-- pv_equiv track=rewrite | github.com/NVIDIA/Fuser | tools/compare_benchmark.py | uses_forbidden_option
-- ===== SOURCE A (Python) =====
-- def uses_forbidden_option(arg: str) -> str:
--     for forbidden_option in (
--         "--benchmark_out",
--         "--benchmark_out_format",
--         "--benchmark_format",
--     ):
--         # Depending on which shell, the name of a long option and the value can
--         # be split by a space or an =.
--         if arg == forbidden_option or arg.startswith(forbidden_option + "="):
--             return forbidden_option
--     return ""
-- ===== SOURCE B (Python) =====
-- def uses_forbidden_option(arg: str) -> str:
--     # All three forbidden options share the prefix "--benchmark_": test that
--     # prefix once, slice it off, and match only the remaining suffix key.
--     base = "--benchmark_"
--     if arg.startswith(base):
--         tail = arg[len(base):].partition("=")[0]
--         if tail in ("out", "out_format", "format"):
--             return base + tail
--     return ""
-- ===== Notes on version B (the rewrite author's own statement) =====
-- stated objective: alternative
-- what changed: Instead of looping over the three full option strings with equality/startswith per candidate, B factors out their shared prefix '--benchmark_': one prefix test, slice the prefix off, take the suffix up to the first '=' via partition, match only the short suffix key and reconstruct the option as prefix+suffix.
import Mathlib
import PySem

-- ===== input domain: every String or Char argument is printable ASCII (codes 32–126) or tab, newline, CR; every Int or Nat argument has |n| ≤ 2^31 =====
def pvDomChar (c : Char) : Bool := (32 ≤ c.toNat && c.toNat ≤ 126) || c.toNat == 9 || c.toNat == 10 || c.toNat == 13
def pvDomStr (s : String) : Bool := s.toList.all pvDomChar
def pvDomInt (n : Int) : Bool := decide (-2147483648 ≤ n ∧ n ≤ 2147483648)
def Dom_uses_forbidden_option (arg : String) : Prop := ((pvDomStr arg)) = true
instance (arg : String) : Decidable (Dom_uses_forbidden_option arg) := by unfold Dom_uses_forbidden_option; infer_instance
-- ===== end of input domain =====

-- B factors out the shared prefix "--benchmark_" of the three forbidden options: one prefix
-- test, slice the prefix off, match only the suffix key before '=' — a different decomposition.


-- ===== PORT A =====
-- the for-loop with early return over the tuple of forbidden options
def pvALoop (arg : String) : List String → String
  | [] => ""
  | opt :: rest =>
      if arg == opt || PySem.Str.startswith arg (opt ++ "=") then opt
      else pvALoop arg rest

def uses_forbidden_option (arg : String) : String :=
  pvALoop arg ["--benchmark_out", "--benchmark_out_format", "--benchmark_format"]

-- ===== PORT B =====
def uses_forbidden_option_alt (arg : String) : String :=
  let base := "--benchmark_"
  if PySem.Str.startswith arg base then
    -- arg[len(base):]
    let rest := PySem.Str.slice arg (some (base.length : Int)) none
    -- rest.partition("=")[0]: the characters before the first '=' (exact hand port for the 1-char separator)
    let tail := String.ofList (rest.toList.takeWhile (· ≠ '='))
    if tail = "out" ∨ tail = "out_format" ∨ tail = "format" then base ++ tail
    else ""
  else ""

-- ===== PRECONDITION & SPEC =====
def Spec_uses_forbidden_option (arg : String) (out : String) : Prop := out = uses_forbidden_option_alt arg
instance (arg : String) (out : String) : Decidable (Spec_uses_forbidden_option arg out) := by unfold Spec_uses_forbidden_option; infer_instance

-- ===== CLAIM (what is proved, stated in full; the proofs are below) =====
def Claim_equal_uses_forbidden_option : Prop := ∀ (arg : String), Dom_uses_forbidden_option arg → Spec_uses_forbidden_option arg (uses_forbidden_option arg)

-- ===== LEMMAS AND PROOFS =====

-- characterization: the chars of t before the first '=' equal an '='-free word w
-- iff A's per-option test (t = w or w ++ "=" is a prefix of t) fires
theorem pv_take_eq_iff (t w : List Char) (hw : '=' ∉ w) :
    t.takeWhile (· ≠ '=') = w ↔ (t = w ∨ (w ++ ['=']) <+: t) := by
  induction w generalizing t with
  | nil =>
    cases t with
    | nil => simp
    | cons c rest =>
      by_cases hc : c = '='
      · subst hc; simp [List.IsPrefix]
      · simp [hc, List.cons_prefix_iff]
  | cons a w ih =>
    have ha : a ≠ '=' := fun h => hw (h ▸ List.mem_cons_self ..)
    have hw' : '=' ∉ w := fun h => hw (List.mem_cons_of_mem _ h)
    cases t with
    | nil => simp [List.IsPrefix]
    | cons c rest =>
      by_cases hc : c = '='
      · subst hc
        have htw : List.takeWhile (fun x => decide (x ≠ '=')) ('=' :: rest) = [] := by simp
        constructor
        · intro h; rw [htw] at h; exact absurd h (by simp)
        · rintro (h | h)
          · injection h with h1 _; exact absurd h1.symm ha
          · rw [List.cons_append] at h
            exact absurd (List.cons_prefix_cons.mp h).1 ha
      · have hcb : decide (c ≠ '=') = true := by simp [hc]
        rw [List.takeWhile_cons, if_pos hcb]
        constructor
        · intro h
          injection h with h1 h2
          subst h1
          rcases (ih rest hw').mp h2 with h | h
          · exact Or.inl (by rw [h])
          · exact Or.inr (by rw [List.cons_append]; exact List.cons_prefix_cons.mpr ⟨rfl, h⟩)
        · rintro (h | h)
          · injection h with h1 h2
            subst h1; subst h2
            exact congrArg _ ((ih rest hw').mpr (Or.inl rfl))
          · rw [List.cons_append] at h
            rcases List.cons_prefix_cons.mp h with ⟨h1, h2⟩
            subst h1
            exact congrArg _ ((ih rest hw').mpr (Or.inr h2))

-- A's per-option test, as a statement about the chars of arg before the first '='
theorem pv_cond_iff (arg w : String) (hw : '=' ∉ w.toList) :
    (arg == w || PySem.Str.startswith arg (w ++ "=")) = true
      ↔ arg.toList.takeWhile (· ≠ '=') = w.toList := by
  have h2 : PySem.Str.startswith arg (w ++ "=") = true ↔ (w.toList ++ ['=']) <+: arg.toList := by
    rw [PySem.Str.startswith_eq, PySem.Chars.startswith_iff]
    have : (w ++ ("=" : String)).toList = w.toList ++ ['='] := by simp
    rw [this]
  rw [Bool.or_eq_true, beq_iff_eq, h2, pv_take_eq_iff _ _ hw]
  constructor
  · rintro (h | h)
    · exact Or.inl (by rw [h])
    · exact Or.inr h
  · rintro (h | h)
    · exact Or.inl (String.toList_injective h)
    · exact Or.inr h

-- takeWhile through a prefix every char of which satisfies the predicate
theorem pv_takeWhile_append (base t : List Char) (p : Char → Bool)
    (h : ∀ c ∈ base, p c = true) :
    (base ++ t).takeWhile p = base ++ t.takeWhile p := by
  induction base with
  | nil => simp
  | cons c cs ih =>
    rw [List.cons_append, List.takeWhile_cons, if_pos (h c (List.mem_cons_self ..)),
      ih (fun d hd => h d (List.mem_cons_of_mem _ hd))]
    simp

-- ===== VERDICT (by name: the statement is the Claim_ definition above) =====
set_option maxRecDepth 4000 in
theorem uses_forbidden_option_spec : Claim_equal_uses_forbidden_option := by
  intro arg _
  unfold Spec_uses_forbidden_option uses_forbidden_option uses_forbidden_option_alt
  have c1 := pv_cond_iff arg "--benchmark_out" (by decide)
  have c2 := pv_cond_iff arg "--benchmark_out_format" (by decide)
  have c3 := pv_cond_iff arg "--benchmark_format" (by decide)
  by_cases hs : PySem.Str.startswith arg "--benchmark_" = true
  · -- arg = "--benchmark_" ++ t
    obtain ⟨t, ht⟩ : ∃ t, arg.toList = ("--benchmark_" : String).toList ++ t := by
      rw [PySem.Str.startswith_eq, PySem.Chars.startswith_iff] at hs
      obtain ⟨t, ht⟩ := hs
      exact ⟨t, ht.symm⟩
    have hrest : (PySem.Str.slice arg (some (("--benchmark_" : String).length : Int)) none).toList
        = t := by
      rw [PySem.Str.toList_slice, PySem.Chars.slice_eq_listSlice,
        PySem.List.slice_from_natCast, ht]
      have hlen : ("--benchmark_" : String).length = ("--benchmark_" : String).toList.length := rfl
      rw [hlen, List.drop_left]
    have htw : arg.toList.takeWhile (· ≠ '=')
        = ("--benchmark_" : String).toList ++ t.takeWhile (· ≠ '=') := by
      rw [ht]
      refine pv_takeWhile_append _ _ _ ?_
      intro c hc
      have hne : '=' ∉ ("--benchmark_" : String).toList := by decide
      simp only [decide_eq_true_eq]
      intro h
      exact hne (h ▸ hc)
    rw [htw] at c1 c2 c3
    have e1 : (("--benchmark_" : String).toList ++ t.takeWhile (· ≠ '=')
        = ("--benchmark_out" : String).toList) ↔ t.takeWhile (· ≠ '=') = "out".toList := by
      constructor
      · intro h; exact List.append_cancel_left (by exact h)
      · intro h; rw [h]; rfl
    have e2 : (("--benchmark_" : String).toList ++ t.takeWhile (· ≠ '=')
        = ("--benchmark_out_format" : String).toList) ↔ t.takeWhile (· ≠ '=') = "out_format".toList := by
      constructor
      · intro h; exact List.append_cancel_left (by exact h)
      · intro h; rw [h]; rfl
    have e3 : (("--benchmark_" : String).toList ++ t.takeWhile (· ≠ '=')
        = ("--benchmark_format" : String).toList) ↔ t.takeWhile (· ≠ '=') = "format".toList := by
      constructor
      · intro h; exact List.append_cancel_left (by exact h)
      · intro h; rw [h]; rfl
    simp only [hs, if_pos, hrest]
    have hofl : ∀ (w : String), String.ofList (t.takeWhile (· ≠ '=')) = w
        ↔ t.takeWhile (· ≠ '=') = w.toList := by
      intro w
      constructor
      · intro h; rw [← h, String.toList_ofList]
      · intro h; rw [h, String.ofList_toList]
    by_cases h1 : t.takeWhile (· ≠ '=') = "out".toList
    · simp only [pvALoop]
      rw [if_pos (c1.mpr (e1.mpr h1))]
      rw [if_pos (Or.inl ((hofl "out").mpr h1)), (hofl "out").mpr h1]
      rfl
    · simp only [pvALoop]
      rw [if_neg (show ¬ _ = true from fun h => h1 (e1.mp (c1.mp h)))]
      by_cases h2 : t.takeWhile (· ≠ '=') = "out_format".toList
      · rw [if_pos (c2.mpr (e2.mpr h2))]
        rw [if_pos (Or.inr (Or.inl ((hofl "out_format").mpr h2))), (hofl "out_format").mpr h2]
        rfl
      · rw [if_neg (show ¬ _ = true from fun h => h2 (e2.mp (c2.mp h)))]
        by_cases h3 : t.takeWhile (· ≠ '=') = "format".toList
        · rw [if_pos (c3.mpr (e3.mpr h3))]
          rw [if_pos (Or.inr (Or.inr ((hofl "format").mpr h3))), (hofl "format").mpr h3]
          rfl
        · rw [if_neg (show ¬ _ = true from fun h => h3 (e3.mp (c3.mp h))),
            if_neg (by
              rintro (h | h | h)
              · exact h1 ((hofl "out").mp h)
              · exact h2 ((hofl "out_format").mp h)
              · exact h3 ((hofl "format").mp h))]
  · -- base prefix absent: every per-option test is false, both sides return ""
    have hns : ¬ ("--benchmark_" : String).toList <+: arg.toList := by
      rw [PySem.Str.startswith_eq, PySem.Chars.startswith_iff] at hs
      exact hs
    have hpre : ∀ (w : String), ("--benchmark_" : String).toList <+: w.toList →
        arg.toList.takeWhile (· ≠ '=') ≠ w.toList := by
      intro w hw h
      exact hns (h ▸ hw |>.trans (List.takeWhile_prefix _) |> fun x => x)
    simp only [hs, Bool.false_eq_true, if_false, pvALoop]
    rw [if_neg (show ¬ _ = true from fun h =>
          hpre "--benchmark_out" (by decide) (c1.mp h)),
        if_neg (show ¬ _ = true from fun h =>
          hpre "--benchmark_out_format" (by decide) (c2.mp h)),
        if_neg (show ¬ _ = true from fun h =>
          hpre "--benchmark_format" (by decide) (c3.mp h))]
⁂
*Exercise aim*. Write out, from the lines above, only those from the line with "-- what changed: Instead" to the line with "-- the for-loop", exactly as given, including the first and the last.

*Exercise answer*.
-- what changed: Instead of looping over the three full option strings with equality/startswith per candidate, B factors out their shared prefix '--benchmark_': one prefix test, slice the prefix off, take the suffix up to the first '=' via partition, match only the short suffix key and reconstruct the option as prefix+suffix.
import Mathlib
import PySem

-- ===== input domain: every String or Char argument is printable ASCII (codes 32–126) or tab, newline, CR; every Int or Nat argument has |n| ≤ 2^31 =====
def pvDomChar (c : Char) : Bool := (32 ≤ c.toNat && c.toNat ≤ 126) || c.toNat == 9 || c.toNat == 10 || c.toNat == 13
def pvDomStr (s : String) : Bool := s.toList.all pvDomChar
def pvDomInt (n : Int) : Bool := decide (-2147483648 ≤ n ∧ n ≤ 2147483648)
def Dom_uses_forbidden_option (arg : String) : Prop := ((pvDomStr arg)) = true
instance (arg : String) : Decidable (Dom_uses_forbidden_option arg) := by unfold Dom_uses_forbidden_option; infer_instance
-- ===== end of input domain =====

-- B factors out the shared prefix "--benchmark_" of the three forbidden options: one prefix
-- test, slice the prefix off, match only the suffix key before '=' — a different decomposition.


-- ===== PORT A =====
-- the for-loop with early return over the tuple of forbidden options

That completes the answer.